UU Nomor 6 Tahun 2014: Masyarakat Berhak Mengawasi Kegiatan Desa, Termasuk Dana Desa
PEMALANG, iNewsPemalang.id - Menurut data Indonesia Corruption Watch (ICW), organisasi independen yang fokus mengawal dan melawan isu korupsi, Desa menjadi sektor dengan kasus korupsi terbanyak.
ICW mencatat sejak pemerintah menggelontorkan dana desa pada 2015, tren kasus korupsi di pemerintahan desa meningkat.
Berdasar catatan ICW, pada 2016, jumlah kasus korupsi di desa sebanyak 17 kasus dengan 22 tersangka. Enam tahun kemudian, pada 2022, jumlah kasusnya melonjak drastis 155 kasus dengan 252 tersangka.
Kerugian negara mencapai lebih dari Rp381 miliar. Praktik suap-menyuap dan pungli di sektor desa mencapai Rp2,7 miliar.
ICW menyebut, terdapat lima titik celah yang biasa dimanfaatkan aparat desa untuk mengorupsi dana desa, yaitu:
- Proses perencanaan,
- Proses perencanaan pelaksanaan (nepotisme dan tidak transparan),
- Proses pengadaan barang dan jasa dalam konteks penyaluran dan pengelolaan dana desa (mark up, fiktif, dan tidak transparan),
- Proses pertanggungjawaban (fiktif), dan
- Proses monitoring dan evaluasi (formalitas, administratif, dan telat deteksi korupsi).

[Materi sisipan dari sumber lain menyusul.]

-- pv_equiv track=rewrite | github.com/mayflower/padv | padv/agents/deepagents_harness.py | _repair_json_like_string
-- ===== SOURCE A (Python) =====
-- def _count_trailing_backslashes(payload: str, pos: int) -> int:
--     """Count consecutive backslashes immediately before *pos* in *payload*."""
--     count = 0
--     j = pos - 1
--     while j >= 0 and payload[j] == "\\":
--         count += 1
--         j -= 1
--     return count
--
-- def _repair_json_escape_at(payload: str, i: int, out: list[str]) -> int:
--     """Handle a backslash-escape inside a JSON string, returning the new index."""
--     nxt = payload[i + 1]
--     if nxt in '"\\/bfnrtu':
--         out.append("\\")
--         out.append(nxt)
--     elif nxt == "'":
--         out.append("'")
--     else:
--         out.append("\\\\")
--         out.append(nxt)
--     return i + 2
--
-- def _repair_json_like_string(payload: str) -> str:
--     """Fix non-standard escape sequences in a JSON-like string from LLM output."""
--     out: list[str] = []
--     in_string = False
--     i = 0
--     while i < len(payload):
--         char = payload[i]
--         if char == '"':
--             if _count_trailing_backslashes(payload, i) % 2 == 0:
--                 in_string = not in_string
--             out.append(char)
--             i += 1
--             continue
--         if in_string and char == "\\" and i + 1 < len(payload):
--             i = _repair_json_escape_at(payload, i, out)
--             continue
--         out.append(char)
--         i += 1
--     return "".join(out)
-- ===== SOURCE B (Python) =====
-- # Single forward pass: one char at a time, carrying (in_string, run_odd, pending)
-- # instead of lookahead/backward scans.
-- _VALID = set('"\\/bfnrtu')
--
-- def _repair_json_like_string(payload: str) -> str:
--     out = []
--     in_string = False
--     run_odd = False   # parity of the raw backslash run immediately before the current char
--     pending = False   # inside a string: a '\' was seen; its repair is decided on this char
--     for c in payload:
--         if pending:
--             if c in _VALID:
--                 out.append('\\')
--                 out.append(c)
--             elif c == "'":
--                 out.append("'")
--             else:
--                 out.append('\\\\')
--                 out.append(c)
--             pending = False
--         elif c == '"':
--             if not run_odd:
--                 in_string = not in_string
--             out.append(c)
--         elif in_string and c == '\\':
--             pending = True
--         else:
--             out.append(c)
--         run_odd = (not run_odd) if c == '\\' else False
--     if pending:
--         out.append('\\')
--     return ''.join(out)
-- ===== Notes on version B (the rewrite author's own statement) =====
-- stated objective: faster
-- what changed: Replaced A's index loop with its backward backslash-scan before each quote and its two-character lookahead escape consumer by a single forward pass over the characters that carries three pieces of state: in_string, the parity of the current raw backslash run, and a pending-backslash flag whose repair is decided on the next character (flushed literally at end of input).
import Mathlib
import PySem

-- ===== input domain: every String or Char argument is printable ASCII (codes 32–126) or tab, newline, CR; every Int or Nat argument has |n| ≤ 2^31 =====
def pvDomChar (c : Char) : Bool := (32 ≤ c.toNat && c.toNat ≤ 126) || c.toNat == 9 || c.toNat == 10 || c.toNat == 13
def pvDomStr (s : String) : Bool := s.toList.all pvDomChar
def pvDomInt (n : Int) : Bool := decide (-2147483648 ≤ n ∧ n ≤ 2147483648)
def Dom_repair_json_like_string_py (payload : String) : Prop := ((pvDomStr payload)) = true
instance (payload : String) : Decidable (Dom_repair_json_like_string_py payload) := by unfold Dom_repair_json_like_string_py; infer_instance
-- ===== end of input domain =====

-- B replaces A's index loop with backward scans and a two-char lookahead by a single
-- forward pass carrying (in_string, backslash-run parity, pending-backslash) state (measured faster in a timing run).

-- ===== PORT A =====
-- while j >= 0 and payload[j] == '\\': count += 1; j -= 1   (j is always a valid index when 0 ≤ j)
def pvCtbLoop (payload : List Char) (j : Int) (count : Int) : Int :=
  if h : 0 ≤ j ∧ PySem.List.pyGetD payload j ' ' = '\\' then
    pvCtbLoop payload (j - 1) (count + 1)
  else count
termination_by (j + 1).toNat
decreasing_by omega

def count_trailing_backslashes (payload : List Char) (pos : Int) : Int :=
  pvCtbLoop payload (pos - 1) 0

-- _repair_json_escape_at: caller guarantees i+1 < len, so getD's default is never read
def repair_json_escape_at (payload : List Char) (i : Nat) (out : List Char) : Nat × List Char :=
  if payload.getD (i + 1) ' ' ∈ ['"', '\\', '/', 'b', 'f', 'n', 'r', 't', 'u'] then
    (i + 2, out ++ ['\\', payload.getD (i + 1) ' '])
  else if payload.getD (i + 1) ' ' = '\'' then (i + 2, out ++ ['\''])
  else (i + 2, out ++ ['\\', '\\', payload.getD (i + 1) ' '])

theorem repair_json_escape_at_fst (payload : List Char) (i : Nat) (out : List Char) :
    (repair_json_escape_at payload i out).1 = i + 2 := by
  unfold repair_json_escape_at; split_ifs <;> rfl

def pvLoopA (payload : List Char) (i : Nat) (in_string : Bool) (out : List Char) : List Char :=
  if h : i < payload.length then
    let char := payload.getD i ' '
    if char = '"' then
      let in_string' := if PySem.Int.mod (count_trailing_backslashes payload (i : Int)) 2 = 0
                        then !in_string else in_string
      pvLoopA payload (i + 1) in_string' (out ++ [char])
    else if in_string ∧ char = '\\' ∧ i + 1 < payload.length then
      pvLoopA payload (repair_json_escape_at payload i out).1 in_string
        (repair_json_escape_at payload i out).2
    else
      pvLoopA payload (i + 1) in_string (out ++ [char])
  else out
termination_by payload.length - i
decreasing_by
  · omega
  · rw [repair_json_escape_at_fst]; omega
  · omega

def repair_json_like_string_py (payload : String) : String :=
  String.mk (pvLoopA payload.toList 0 false [])

-- ===== PORT B =====
def pvLoopB : List Char → Bool → Bool → Bool → List Char → List Char
  | [], _, _, pending, out => if pending then out ++ ['\\'] else out
  | c :: rest, in_string, run_odd, pending, out =>
    let run_odd' := if c = '\\' then !run_odd else false
    if pending then
      pvLoopB rest in_string run_odd' false
        (out ++ (if c ∈ ['"', '\\', '/', 'b', 'f', 'n', 'r', 't', 'u'] then ['\\', c]
                 else if c = '\'' then ['\''] else ['\\', '\\', c]))
    else if c = '"' then
      pvLoopB rest (if !run_odd then !in_string else in_string) run_odd' false (out ++ [c])
    else if in_string ∧ c = '\\' then
      pvLoopB rest in_string run_odd' true out
    else
      pvLoopB rest in_string run_odd' false (out ++ [c])

def repair_json_like_string_py_alt (payload : String) : String :=
  String.mk (pvLoopB payload.toList false false false [])

-- ===== PRECONDITION & SPEC =====
def Spec_repair_json_like_string_py (payload : String) (out : String) : Prop := out = repair_json_like_string_py_alt payload
instance (payload : String) (out : String) : Decidable (Spec_repair_json_like_string_py payload out) := by unfold Spec_repair_json_like_string_py; infer_instance

-- ===== CLAIM (what is proved, stated in full; the proofs are below) =====
def Claim_equal_repair_json_like_string_py : Prop := ∀ (payload : String), Dom_repair_json_like_string_py payload → Spec_repair_json_like_string_py payload (repair_json_like_string_py payload)

-- ===== LEMMAS AND PROOFS =====
-- number of consecutive backslashes in p immediately before position i
def pvTrail (p : List Char) : Nat → Nat
  | 0 => 0
  | i + 1 => if p.getD i ' ' = '\\' then pvTrail p i + 1 else 0

theorem pvCtbLoop_eq (p : List Char) :
    ∀ (i : Nat) (count : Int), pvCtbLoop p ((i : Int) - 1) count = count + (pvTrail p i : Int) := by
  intro i
  induction i with
  | zero =>
      intro count
      rw [pvCtbLoop]
      simp [pvTrail]
  | succ i ih =>
      intro count
      have hcast : ((i + 1 : Nat) : Int) - 1 = (i : Int) := by push_cast; ring
      rw [pvCtbLoop]
      simp only [hcast, PySem.List.pyGetD_natCast]
      by_cases hc : p.getD i ' ' = '\\'
      · rw [dif_pos ⟨Int.natCast_nonneg i, hc⟩]
        have := ih (count + 1)
        simp only [pvTrail, hc, if_pos]
        push_cast at this ⊢
        omega
      · have hc' : p[i]?.getD ' ' = '\\' → False := fun h => hc h
        rw [dif_neg (by simp; exact fun h => absurd h hc')]
        simp [pvTrail]
        exact fun h => absurd h hc'

theorem pvCtb_eq (p : List Char) (i : Nat) :
    count_trailing_backslashes p (i : Int) = (pvTrail p i : Int) := by
  unfold count_trailing_backslashes
  have := pvCtbLoop_eq p i 0
  omega

theorem pvCond_eq (p : List Char) (i : Nat) :
    (PySem.Int.mod (count_trailing_backslashes p (i : Int)) 2 = 0) ↔ (pvTrail p i % 2 = 0) := by
  rw [pvCtb_eq]
  have : PySem.Int.mod ((pvTrail p i : Nat) : Int) ((2 : Nat) : Int) = ((pvTrail p i % 2 : Nat) : Int) :=
    PySem.Int.mod_natCast _ _
  push_cast at this
  rw [this]
  omega

theorem pvParity (c : Char) (t : Nat) :
    (if c = '\\' then !(decide (t % 2 = 1)) else false)
      = decide ((if c = '\\' then t + 1 else 0) % 2 = 1) := by
  by_cases h : c = '\\'
  · simp only [h, if_pos]
    rcases Nat.mod_two_eq_zero_or_one t with h2 | h2 <;> simp [Nat.add_mod, h2]
  · simp [h]

theorem pvTrail_succ (p : List Char) (i : Nat) (c : Char) (hc : p.getD i ' ' = c) :
    pvTrail p (i + 1) = if c = '\\' then pvTrail p i + 1 else 0 := by
  have hc' : p[i]?.getD ' ' = c := hc
  simp [pvTrail, hc']

theorem pvTrail_succ_parity (p : List Char) (i : Nat) (c : Char) (hc : p.getD i ' ' = c) :
    (if c = '\\' then !(decide (pvTrail p i % 2 = 1)) else false)
      = decide (pvTrail p (i + 1) % 2 = 1) := by
  rw [pvTrail_succ p i c hc]
  exact pvParity c (pvTrail p i)

theorem pvMain (p : List Char) :
    ∀ (n i : Nat) (in_string : Bool) (out : List Char), p.length - i ≤ n →
      pvLoopA p i in_string out
        = pvLoopB (p.drop i) in_string (decide (pvTrail p i % 2 = 1)) false out := by
  intro n
  induction n with
  | zero =>
      intro i s out hn
      rw [pvLoopA, dif_neg (by omega)]
      rw [List.drop_eq_nil_of_le (by omega)]
      simp [pvLoopB]
  | succ n ih =>
      intro i s out hn
      by_cases hi : i < p.length
      · have hdrop : p.drop i = p[i] :: p.drop (i + 1) := List.drop_eq_getElem_cons hi
        have hget : p.getD i ' ' = p[i] := List.getD_eq_getElem p ' ' hi
        set c := p[i] with hc
        rw [pvLoopA, dif_pos hi, hget]
        rw [hdrop]
        by_cases hq : c = '"'
        · -- quote: A toggles iff the raw backslash run before i is even; so does B
          rw [if_pos hq]
          have hcond : (PySem.Int.mod (count_trailing_backslashes p (i : Int)) 2 = 0)
              ↔ (pvTrail p i % 2 = 0) := pvCond_eq p i
          have hpar : (if c = '\\' then !(decide (pvTrail p i % 2 = 1)) else false)
              = decide (pvTrail p (i + 1) % 2 = 1) := pvTrail_succ_parity p i c hget
          simp only [pvLoopB, hq] at hpar ⊢
          rw [hpar]
          by_cases he : pvTrail p i % 2 = 1
          · have hA : ¬ (PySem.Int.mod (count_trailing_backslashes p (i : Int)) 2 = 0) :=
              fun h => by have := hcond.mp h; omega
            have hB : (if (!decide (pvTrail p i % 2 = 1)) = true then !s else s) = s := by
              simp [he]
            rw [if_neg hA, if_pos trivial, hB, ih (i + 1) _ _ (by omega), if_neg Bool.false_ne_true]
          · have hA : PySem.Int.mod (count_trailing_backslashes p (i : Int)) 2 = 0 :=
              hcond.mpr (by omega)
            have hB : (if (!decide (pvTrail p i % 2 = 1)) = true then !s else s) = !s := by
              simp [he]
            rw [if_pos hA, if_pos trivial, hB, ih (i + 1) _ _ (by omega), if_neg Bool.false_ne_true]
        · by_cases hesc : s = true ∧ c = '\\' ∧ i + 1 < p.length
          · -- escape: A consumes two characters, B takes two steps (pending, then repair)
            rw [if_neg hq, if_pos hesc]
            obtain ⟨hs, hbs, hlt⟩ := hesc
            have hdrop2 : p.drop (i + 1) = p[i + 1] :: p.drop (i + 2) :=
              List.drop_eq_getElem_cons hlt
            set nxt := p[i + 1] with hnxt
            have hget2 : p.getD (i + 1) ' ' = nxt := List.getD_eq_getElem p ' ' hlt
            conv_rhs => rw [pvLoopB]
            rw [if_neg (by simp), if_neg (by simp [hbs]), if_pos ⟨by simp [hs], hbs⟩]
            rw [hdrop2]
            conv_rhs => rw [pvLoopB]
            rw [if_pos rfl]
            have hpar1 : (if c = '\\' then !(decide (pvTrail p i % 2 = 1)) else false)
                = decide (pvTrail p (i + 1) % 2 = 1) := pvTrail_succ_parity p i c hget
            have hpar2 : (if nxt = '\\' then !(decide (pvTrail p (i + 1) % 2 = 1)) else false)
                = decide (pvTrail p (i + 2) % 2 = 1) := pvTrail_succ_parity p (i + 1) nxt hget2
            rw [hpar1, hpar2, repair_json_escape_at_fst]
            rw [ih (i + 2) _ _ (by omega)]
            congr 1
            -- the appended repair is the same in both ports
            unfold repair_json_escape_at
            rw [hget2]
            split_ifs <;> rfl
          · -- plain character (including a trailing backslash inside a string)
            rw [if_neg hq, if_neg hesc]
            by_cases hp : s = true ∧ c = '\\'
            · -- c = '\\' inside a string but i+1 = length: B flushes the pending backslash
              obtain ⟨hs, hbs⟩ := hp
              have hend : i + 1 = p.length := by
                rcases Nat.lt_or_ge (i + 1) p.length with h | h
                · exact absurd ⟨hs, hbs, h⟩ hesc
                · omega
              simp only [pvLoopB]
              rw [if_neg (by simp), if_neg (by simp [hbs]), if_pos ⟨by simp [hs], hbs⟩]
              rw [List.drop_eq_nil_of_le (by omega)]
              rw [pvLoopA, dif_neg (by omega)]
              simp [pvLoopB, hbs]
            · rw [ih (i + 1) _ _ (by omega), ← pvTrail_succ_parity p i c hget]
              simp only [pvLoopB]
              rw [if_neg Bool.false_ne_true, if_neg hq, if_neg hp]
      · rw [pvLoopA, dif_neg hi]
        rw [List.drop_eq_nil_of_le (by omega)]
        simp [pvLoopB]

-- ===== VERDICT (by name: the statement is the Claim_ definition above) =====
theorem repair_json_like_string_py_spec : Claim_equal_repair_json_like_string_py := by
  intro payload _
  unfold Spec_repair_json_like_string_py repair_json_like_string_py repair_json_like_string_py_alt
  congr 1
  have := pvMain payload.toList payload.toList.length 0 false [] (by omega)
  simpa [pvTrail] using this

Karena itu, partisiasi masyarakat dalam pengawasan dana desa sangat diperlukan. Masyarakat berhak meminta informasi di desa terkait pengelolaan keuangan desa.
Hal itu selaras dengan Undang-Undang Nomor 6 tahun 2014 tentang Desa, bertujuan melaksanakan fungsi-fungsi pelayanan publik dan kesejahteraan umum, maka masyarakat berhak mengawasi pelayanan publik di desa termasuk pengelolaan keuangan desa.
Pengawasan masyarakat terhadap pengelolaan dana desa dapat dilakukan dalam bentuk meminta informasi terkait Anggaran Pendapatan dan Belanja Desa (APBDes) dan lampirannya.
Masyarakat juga dapat melakukan pengawasan terhadap perencanaan dan kualitas proyek-proyek yang dikerjakan dengan menggunakan dana desa, baik secara perorangan maupun melalui Badan Perwakilan Desa (BPD).
Pengawasan yang dilakukan masyarakat, menurut Ombudsman RI, hendaknya tidak dianggap sebagai penghambat pembangunan desa.
Menurut Ombudsman RI, pengawasan yang dilakukan oleh masyarakat hakekatnya adalah dalam rangka perbaikan pelayanan pada masyarakat, agar pemerintah desa dipercaya masyarakat.
Karena itu, para kepala desa diharapkan tidak alergi terhadap pengawasan dana desa yang dilakukan oleh masyarakat. Tidak dibenarkan jika kemudian pihak desa berupaya membalas pengawasan warga tersebut dengan tidak melayani atau tindakan lain yang tidak dibenarkan undang-undang.
Ombudsman RI menegaskan, desa wajib menyediakan, memberikan dan/atau menerbitkan Informasi Publik yang berada di bawah kewenangannya kepada masyarakat.
Ketentuan tentang masyarakat berhak meminta dan mendapatkan informasi dari Pemerintah Desa, diatur dalam Pasal 68 ayat (1) huruf (a) Undang-Undang Nomor 6 tahun 2014 tentang Desa.
Pada Pasal 68 ayat (1) huruf (a) Undang-Undang Nomor 6 tahun 2014 tentang Desa, juga diatur tentang peran serta masyarakat dalam mengawasi kegiatan penyelenggaraan Pemerintahan Desa, pelaksanaan pembangunan desa, pembinaan kemasyarakatan desa, dan pemberdayaan masyarakat desa.
"Dalam melaksanakan tugas Kepala Desa berkewajiban melaksanakan prinsip tata Pemerintahan Desa yang akuntabel, transparan, profesional, efektif dan efisien, bersih, serta bebas dari kolusi, korupsi, dan nepotisme serta memberikan informasi kepada masyarakat desa sebagaimana diatur Pasal 26 ayat (4) huruf (f) dan huruf (p)," jelas Ombudsman RI.